Work request:
Below are some records; reproduce every one of them exactly.

(Collected data)
theorem applyB_ext (coo : PySem.Dict String (PySem.Dict String Int)) (h : GoodCoo coo)
    (qs qs' : List (String × String × Int))
    (hk : PySem.Set.ofList (qs.map (·.1)) = PySem.Set.ofList (qs'.map (·.1)))
    (hp : ∀ a, applyInner (coo.getD a PySem.Dict.empty) (projA qs a)
             = applyInner (coo.getD a PySem.Dict.empty) (projA qs' a)) :
    applyB coo qs = applyB coo qs' := by
  apply PySem.Dict.ext
  have hkeys : (applyB coo qs).keys = (applyB coo qs').keys := by
    rw [applyB_keys, applyB_keys, PySem.Set.update_eq_append_filter,
        PySem.Set.update_eq_append_filter, hk]
  rw [PySem.Dict.items_eq_map_keys _ (applyB_good qs coo h).1 PySem.Dict.empty,
      PySem.Dict.items_eq_map_keys _ (applyB_good qs' coo h).1 PySem.Dict.empty, hkeys]
  apply List.map_congr_left
  intro k _
  simp [applyB_getD, hp]


-- ===== combinatorial facts about the two streams =====

theorem set_abs (m : List String) (s : PySem.Set String) (h : ∀ x ∈ m, x ∈ s) :
    PySem.Set.update s m = s := by
  induction m generalizing s with
  | nil => rfl
  | cons x m ih =>
    rw [PySem.Set.update_cons, PySem.Set.add_of_mem (h x (by simp))]
    exact ih s (fun x hx => h x (List.mem_cons_of_mem _ hx))


theorem set_const (a : String) (m : List String) (hm : ∀ x ∈ m, x = a) (hne : m ≠ []) (s : PySem.Set String) :
    PySem.Set.update s m = PySem.Set.add s a := by
  revert hne hm
  induction m generalizing s with
  | nil => intro hm hne; exact absurd rfl hne
  | cons y m ih =>
    intro hm _
    have hy : y = a := hm y (by simp)
    subst hy
    rcases eq_or_ne m [] with h0 | h0
    · subst h0; rw [PySem.Set.update_cons]; rfl
    · rw [PySem.Set.update_cons, ih (PySem.Set.add s y) (fun x hx => hm x (List.mem_cons_of_mem _ hx)) h0,
         PySem.Set.add_of_mem ((PySem.Set.mem_add _ _ _).mpr (Or.inr rfl))]


theorem set_nel (l : List String) (f : String → List String)
    (h : ∀ a ∈ l, f a ≠ [] ∧ ∀ x ∈ f a, x = a) (s : PySem.Set String) :
    PySem.Set.update s (l.flatMap f) = PySem.Set.update s l := by
  revert h
  induction l generalizing s with
  | nil => intro _; rfl
  | cons a l ih =>
    intro h
    rw [List.flatMap_cons, PySem.Set.update_append, PySem.Set.update_cons,
        set_const a (f a) (h a (by simp)).2 (h a (by simp)).1 s]
    exact ih _ (fun x hx => h x (List.mem_cons_of_mem _ hx))


theorem set_rep (m : List String) {α : Type} (R : List α) (hne : R ≠ []) (s : PySem.Set String) :
    PySem.Set.update s (R.flatMap (fun _ => m)) = PySem.Set.update s m := by
  revert hne
  induction R generalizing s with
  | nil => intro h; exact absurd rfl h
  | cons r R ih =>
    intro _
    rw [List.flatMap_cons, PySem.Set.update_append]
    rcases eq_or_ne R [] with h0 | h0
    · subst h0; rfl
    · rw [ih _ h0, set_abs m _ (fun x hx => (PySem.Set.mem_update _ _ _).mpr (Or.inr hx))]


theorem ofList_filter (p : String → Bool) (l : List String) :
    PySem.Set.ofList (l.filter p) = (PySem.Set.ofList l).filter p := by
  induction l using List.reverseRecOn with
  | nil => rfl
  | append_singleton l x ih =>
    by_cases hx : p x
    · have h1 : (l ++ [x]).filter p = l.filter p ++ [x] := by simp [List.filter_append, hx]
      rw [h1, PySem.Set.ofList_append_singleton, PySem.Set.ofList_append_singleton, ih,
          PySem.Set.add_eq_ite, PySem.Set.add_eq_ite]
      by_cases hmem : x ∈ PySem.Set.ofList l
      · rw [if_pos hmem, if_pos (List.mem_filter.mpr ⟨hmem, hx⟩)]
      · rw [if_neg hmem, if_neg (fun hc => hmem (List.mem_filter.mp hc).1)]
        simp [List.filter_append, hx]
    · have h1 : (l ++ [x]).filter p = l.filter p := by simp [List.filter_append, hx]
      rw [h1, PySem.Set.ofList_append_singleton, ih, PySem.Set.add_eq_ite]
      by_cases hmem : x ∈ PySem.Set.ofList l
      · rw [if_pos hmem]
      · rw [if_neg hmem]
        simp [List.filter_append, hx]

Answer space:
theorem applyB_ext (coo : PySem.Dict String (PySem.Dict String Int)) (h : GoodCoo coo)
    (qs qs' : List (String × String × Int))
    (hk : PySem.Set.ofList (qs.map (·.1)) = PySem.Set.ofList (qs'.map (·.1)))
    (hp : ∀ a, applyInner (coo.getD a PySem.Dict.empty) (projA qs a)
             = applyInner (coo.getD a PySem.Dict.empty) (projA qs' a)) :
    applyB coo qs = applyB coo qs' := by
  apply PySem.Dict.ext
  have hkeys : (applyB coo qs).keys = (applyB coo qs').keys := by
    rw [applyB_keys, applyB_keys, PySem.Set.update_eq_append_filter,
        PySem.Set.update_eq_append_filter, hk]
  rw [PySem.Dict.items_eq_map_keys _ (applyB_good qs coo h).1 PySem.Dict.empty,
      PySem.Dict.items_eq_map_keys _ (applyB_good qs' coo h).1 PySem.Dict.empty, hkeys]
  apply List.map_congr_left
  intro k _
  simp [applyB_getD, hp]


-- ===== combinatorial facts about the two streams =====

theorem set_abs (m : List String) (s : PySem.Set String) (h : ∀ x ∈ m, x ∈ s) :
    PySem.Set.update s m = s := by
  induction m generalizing s with
  | nil => rfl
  | cons x m ih =>
    rw [PySem.Set.update_cons, PySem.Set.add_of_mem (h x (by simp))]
    exact ih s (fun x hx => h x (List.mem_cons_of_mem _ hx))


theorem set_const (a : String) (m : List String) (hm : ∀ x ∈ m, x = a) (hne : m ≠ []) (s : PySem.Set String) :
    PySem.Set.update s m = PySem.Set.add s a := by
  revert hne hm
  induction m generalizing s with
  | nil => intro hm hne; exact absurd rfl hne
  | cons y m ih =>
    intro hm _
    have hy : y = a := hm y (by simp)
    subst hy
    rcases eq_or_ne m [] with h0 | h0
    · subst h0; rw [PySem.Set.update_cons]; rfl
    · rw [PySem.Set.update_cons, ih (PySem.Set.add s y) (fun x hx => hm x (List.mem_cons_of_mem _ hx)) h0,
         PySem.Set.add_of_mem ((PySem.Set.mem_add _ _ _).mpr (Or.inr rfl))]


theorem set_nel (l : List String) (f : String → List String)
    (h : ∀ a ∈ l, f a ≠ [] ∧ ∀ x ∈ f a, x = a) (s : PySem.Set String) :
    PySem.Set.update s (l.flatMap f) = PySem.Set.update s l := by
  revert h
  induction l generalizing s with
  | nil => intro _; rfl
  | cons a l ih =>
    intro h
    rw [List.flatMap_cons, PySem.Set.update_append, PySem.Set.update_cons,
        set_const a (f a) (h a (by simp)).2 (h a (by simp)).1 s]
    exact ih _ (fun x hx => h x (List.mem_cons_of_mem _ hx))


theorem set_rep (m : List String) {α : Type} (R : List α) (hne : R ≠ []) (s : PySem.Set String) :
    PySem.Set.update s (R.flatMap (fun _ => m)) = PySem.Set.update s m := by
  revert hne
  induction R generalizing s with
  | nil => intro h; exact absurd rfl h
  | cons r R ih =>
    intro _
    rw [List.flatMap_cons, PySem.Set.update_append]
    rcases eq_or_ne R [] with h0 | h0
    · subst h0; rfl
    · rw [ih _ h0, set_abs m _ (fun x hx => (PySem.Set.mem_update _ _ _).mpr (Or.inr hx))]


theorem ofList_filter (p : String → Bool) (l : List String) :
    PySem.Set.ofList (l.filter p) = (PySem.Set.ofList l).filter p := by
  induction l using List.reverseRecOn with
  | nil => rfl
  | append_singleton l x ih =>
    by_cases hx : p x
    · have h1 : (l ++ [x]).filter p = l.filter p ++ [x] := by simp [List.filter_append, hx]
      rw [h1, PySem.Set.ofList_append_singleton, PySem.Set.ofList_append_singleton, ih,
          PySem.Set.add_eq_ite, PySem.Set.add_eq_ite]
      by_cases hmem : x ∈ PySem.Set.ofList l
      · rw [if_pos hmem, if_pos (List.mem_filter.mpr ⟨hmem, hx⟩)]
      · rw [if_neg hmem, if_neg (fun hc => hmem (List.mem_filter.mp hc).1)]
        simp [List.filter_append, hx]
    · have h1 : (l ++ [x]).filter p = l.filter p := by simp [List.filter_append, hx]
      rw [h1, PySem.Set.ofList_append_singleton, ih, PySem.Set.add_eq_ite]
      by_cases hmem : x ∈ PySem.Set.ofList l
      · rw [if_pos hmem]
      · rw [if_neg hmem]
        simp [List.filter_append, hx]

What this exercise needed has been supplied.